Advance rates by asset-based lenders (the amount that can be borrowed relative to value for a category of asset pledged) remain aggressive – 85% of accounts receivable, 50-70% of inventory, and 50-80% of fixed assets. “Airballs,” or the amount borrowed in excess of the calculated advance rate, are offered to some borrowers, although rarely will the airball exceed 10% of total borrowings. This extra credit is offered when it can be demonstrated that amortization of the airball can occur over a short period of time (1-2 years).
Plan for More Time to Close
Loans are taking somewhat longer to get closed, although credit approval is not the obstacle. Instead, the issue is the regulatory checklist that has to be reviewed prior to commitment. Commercial bankers in particular say that the number of regulatory checks that need to be addressed for each loan has expanded such that this process is sometimes more onerous than the credit approval process.
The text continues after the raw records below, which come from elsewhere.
-- pv_equiv track=rewrite | github.com/yangtao0304/hands-on-programming-exercise | one-problem-per-day/1013.py | canThreePartsEqualSum2
-- ===== SOURCE A (Python) =====
-- from typing import List
--
-- def canThreePartsEqualSum2(A: List[int]) -> bool:
--     n = len(A)
--     sum_A = sum(A)
--     if n < 3:
--         return False
--     if sum_A % 3 != 0:
--         return False
--     sum_A = sum_A//3
--     tmp = 0
--     time = 0
--     for i in A:
--         tmp += i
--         if tmp == sum_A:
--             time += 1
--             tmp = 0
--     if time >= 3:
--         return True
--     return False
-- ===== SOURCE B (Python) =====
-- from typing import List
--
-- def canThreePartsEqualSum2(A: List[int]) -> bool:
--     # Non-resetting prefix sum; search for the two cut points prefix==target
--     # and then prefix==2*target with a non-empty third part.
--     n = len(A)
--     total = sum(A)
--     if n < 3 or total % 3 != 0:
--         return False
--     target = total // 3
--     prefix = 0
--     found_first = False
--     for idx, x in enumerate(A):
--         prefix += x
--         if not found_first:
--             if prefix == target:
--                 found_first = True
--         elif prefix == 2 * target and idx < n - 1:
--             return True
--     return False
-- ===== Notes on version B (the rewrite author's own statement) =====
-- stated objective: alternative
-- what changed: Replaces A's resetting accumulator that greedily counts target-sum segments up to a threshold (time>=3) with a non-resetting cumulative prefix sum searched for two cut landmarks (prefix==target, then prefix==2*target before the last element) with an early True return.
import Mathlib
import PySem

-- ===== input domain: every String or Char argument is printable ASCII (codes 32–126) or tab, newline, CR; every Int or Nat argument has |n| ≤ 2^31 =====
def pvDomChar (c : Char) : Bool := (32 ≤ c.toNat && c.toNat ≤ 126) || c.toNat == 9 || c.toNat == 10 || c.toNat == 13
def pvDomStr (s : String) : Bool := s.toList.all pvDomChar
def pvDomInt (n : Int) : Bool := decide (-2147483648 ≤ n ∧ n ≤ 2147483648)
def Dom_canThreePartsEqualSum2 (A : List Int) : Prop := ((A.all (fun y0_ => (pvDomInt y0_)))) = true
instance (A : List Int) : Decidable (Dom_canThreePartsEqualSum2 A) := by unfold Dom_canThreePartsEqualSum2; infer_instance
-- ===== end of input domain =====

-- B replaces A's resetting accumulator + segment counter with a non-resetting
-- prefix sum searched for two fixed cut points (alternative decomposition, same cost).

-- ===== PORT A =====
-- greedy loop: resetting accumulator tmp, counter time; result is time >= 3
def canThreePartsEqualSum2 (A : List Int) : Bool :=
  let n : Int := A.length
  let sumA := A.sum
  if n < 3 then false
  else if PySem.Int.mod sumA 3 ≠ 0 then false
  else
    let t := PySem.Int.floordiv sumA 3
    let st := A.foldl (fun (s : Int × Int) i =>
      if s.1 + i = t then (0, s.2 + 1) else (s.1 + i, s.2)) (0, 0)
    if st.2 ≥ 3 then true else false

-- ===== PORT B =====
-- B's loop `for idx, x in enumerate(A)` with early return True
def loopB (t n : Int) : List Int → Int → Int → Bool → Bool
  | [], _, _, _ => false
  | x :: rest, idx, pre, foundFirst =>
    let pre' := pre + x
    if !foundFirst then
      if pre' = t then loopB t n rest (idx + 1) pre' true
      else loopB t n rest (idx + 1) pre' false
    else if pre' = 2 * t ∧ idx < n - 1 then true
    else loopB t n rest (idx + 1) pre' foundFirst

def canThreePartsEqualSum2_alt (A : List Int) : Bool :=
  let n : Int := A.length
  let total := A.sum
  if n < 3 ∨ PySem.Int.mod total 3 ≠ 0 then false
  else loopB (PySem.Int.floordiv total 3) n A 0 0 false

-- ===== PRECONDITION & SPEC =====
def Spec_canThreePartsEqualSum2 (A : List Int) (out : Bool) : Prop := out = canThreePartsEqualSum2_alt A
instance (A : List Int) (out : Bool) : Decidable (Spec_canThreePartsEqualSum2 A out) := by unfold Spec_canThreePartsEqualSum2; infer_instance

-- ===== CLAIM (what is proved, stated in full; the proofs are below) =====
def Claim_equal_canThreePartsEqualSum2 : Prop := ∀ (A : List Int), Dom_canThreePartsEqualSum2 A → Spec_canThreePartsEqualSum2 A (canThreePartsEqualSum2 A)

-- ===== LEMMAS AND PROOFS =====

-- greedy reset count of A's loop (the `time` component on its own)
def gcount (t : Int) : Int → List Int → Int
  | _, [] => 0
  | tmp, x :: xs => if tmp + x = t then 1 + gcount t 0 xs else gcount t (tmp + x) xs

theorem foldl_snd_eq_gcount (t : Int) (l : List Int) :
    ∀ tmp time : Int,
      (l.foldl (fun (s : Int × Int) i =>
        if s.1 + i = t then (0, s.2 + 1) else (s.1 + i, s.2)) (tmp, time)).2
      = time + gcount t tmp l := by
  induction l with
  | nil => intro tmp time; simp [gcount]
  | cons x xs ih =>
      intro tmp time
      simp only [List.foldl_cons, gcount]
      by_cases h : tmp + x = t
      · rw [if_pos h, if_pos h, ih]; ring
      · rw [if_neg h, if_neg h, ih]

theorem gcount_nonneg (t : Int) : ∀ (l : List Int) (tmp : Int), 0 ≤ gcount t tmp l := by
  intro l
  induction l with
  | nil => intro tmp; simp [gcount]
  | cons x xs ih =>
      intro tmp
      simp only [gcount]
      by_cases h : tmp + x = t
      · rw [if_pos h]; have := ih 0; omega
      · rw [if_neg h]; exact ih (tmp + x)

theorem gcount_pos (t : Int) : ∀ (l : List Int) (tmp : Int),
    l ≠ [] → tmp + l.sum = t → 1 ≤ gcount t tmp l := by
  intro l
  induction l with
  | nil => intro tmp h _; exact absurd rfl h
  | cons x xs ih =>
      intro tmp _ hsum
      simp only [gcount]
      by_cases h : tmp + x = t
      · rw [if_pos h]
        have := gcount_nonneg t xs 0
        omega
      · have hne : xs ≠ [] := by
          intro he; subst he; simp at hsum; exact h hsum
        rw [if_neg h]
        exact ih (tmp + x) hne (by simp at hsum ⊢; omega)

theorem loopB_stage1 (t n : Int) : ∀ (l : List Int) (idx pre : Int),
    pre + l.sum = 3 * t → idx + (l.length : Int) = n →
    loopB t n l idx pre true = decide (2 ≤ gcount t (pre - t) l) := by
  intro l
  induction l with
  | nil => intro idx pre _ _; simp [loopB, gcount]
  | cons x xs ih =>
      intro idx pre hsum hlen
      simp only [loopB, Bool.not_true, Bool.false_eq_true, if_false]
      have hx : (pre - t + x = t) ↔ (pre + x = 2 * t) := by omega
      by_cases h2 : pre + x = 2 * t
      · by_cases hxs : xs = []
        · subst hxs
          have hni : ¬ idx < n - 1 := by simp at hlen; omega
          rw [if_neg (fun hc => hni hc.2)]
          simp [loopB, gcount, if_pos (hx.mpr h2)]
        · have hlt : idx < n - 1 := by
            have h1 : 1 ≤ (xs.length : Int) := by
              cases xs with
              | nil => exact absurd rfl hxs
              | cons a b => simp
            simp at hlen; omega
          have hg : 1 ≤ gcount t 0 xs := by
            apply gcount_pos t xs 0 hxs
            simp at hsum; omega
          rw [if_pos (⟨h2, hlt⟩ : pre + x = 2 * t ∧ idx < n - 1)]
          simp only [gcount, if_pos (hx.mpr h2)]
          rw [eq_comm, decide_eq_true_eq]
          omega
      · have hx' : ¬ (pre - t + x = t) := fun h => h2 (hx.mp h)
        rw [if_neg (fun hc => h2 hc.1)]
        have hih := ih (idx + 1) (pre + x) (by simp at hsum ⊢; omega) (by simp at hlen ⊢; omega)
        rw [hih, show pre + x - t = pre - t + x from by omega]
        simp only [gcount, if_neg hx']

theorem loopB_stage0 (t n : Int) : ∀ (l : List Int) (idx pre : Int),
    pre + l.sum = 3 * t → idx + (l.length : Int) = n →
    loopB t n l idx pre false = decide (3 ≤ gcount t pre l) := by
  intro l
  induction l with
  | nil => intro idx pre _ _; simp [loopB, gcount]
  | cons x xs ih =>
      intro idx pre hsum hlen
      simp only [loopB, Bool.not_false]
      rw [if_pos trivial]
      by_cases h : pre + x = t
      · rw [if_pos h]
        have hih := loopB_stage1 t n xs (idx + 1) (pre + x)
          (by simp at hsum ⊢; omega) (by simp at hlen ⊢; omega)
        rw [hih, show pre + x - t = 0 from by omega]
        simp only [gcount, if_pos h]
        rw [decide_eq_decide]
        omega
      · rw [if_neg h]
        have hih := ih (idx + 1) (pre + x) (by simp at hsum ⊢; omega) (by simp at hlen ⊢; omega)
        rw [hih]
        simp only [gcount, if_neg h]

-- ===== VERDICT (by name: the statement is the Claim_ definition above) =====
theorem canThreePartsEqualSum2_spec : Claim_equal_canThreePartsEqualSum2 := by
  intro A _
  unfold Spec_canThreePartsEqualSum2
  simp only [canThreePartsEqualSum2, canThreePartsEqualSum2_alt]
  by_cases hn : (A.length : Int) < 3
  · rw [if_pos hn, if_pos (Or.inl hn)]
  · by_cases hm : PySem.Int.mod A.sum 3 = 0
    · rw [if_neg hn, if_neg (fun h => h hm),
        if_neg (not_or.mpr ⟨hn, not_not_intro hm⟩)]
      set t := PySem.Int.floordiv A.sum 3 with ht
      have hsum : A.sum = 3 * t := by
        have hfm := PySem.Int.floordiv_mul_add_mod A.sum 3
        rw [hm] at hfm; omega
      rw [loopB_stage0 t (A.length : Int) A 0 0 (by omega) (by simp)]
      have hA := foldl_snd_eq_gcount t A 0 0
      by_cases h3 : 3 ≤ gcount t 0 A
      · rw [if_pos (by rw [hA]; omega), decide_eq_true h3]
      · rw [if_neg (by rw [hA]; omega), eq_comm, decide_eq_false_iff_not]
        omega
    · rw [if_neg hn, if_pos hm, if_pos (Or.inr hm)]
Many types of firms exist to provide junior capital in addition to that provided by senior lenders. Some are subordinated to senior lenders and some will blend several categories of risk into a single credit facility. Unitranche capital providers will take the entire right hand side of the balance sheet. Unlike senior lenders, greater size positively impacts both leverage and pricing, as the only factor being priced is risk; there are no ancillary services to factor in.
Each junior capital source (e.g., second lien, mezzanine, preferred equity, unitranche) has its own unique characteristics that determine in which situation it best fits. On a blended basis, the overall blended cost of the debt side of the balance sheet (senior debt plus junior capital) is around 6%. Other than for preferred equity or mezzanine for small businesses (less than $10 million EBITDA), rarely are warrants or other equity kickers now found.
Lenders of all varieties are anxious to put money to work to recapitalize companies, finance acquisitions, or finance value creating growth opportunities. Designing the right combination of sources to accomplish the company’s specific goals and risk appetite takes some expertise and knowledge, but the credit window remains wide open with product offered at bargain prices.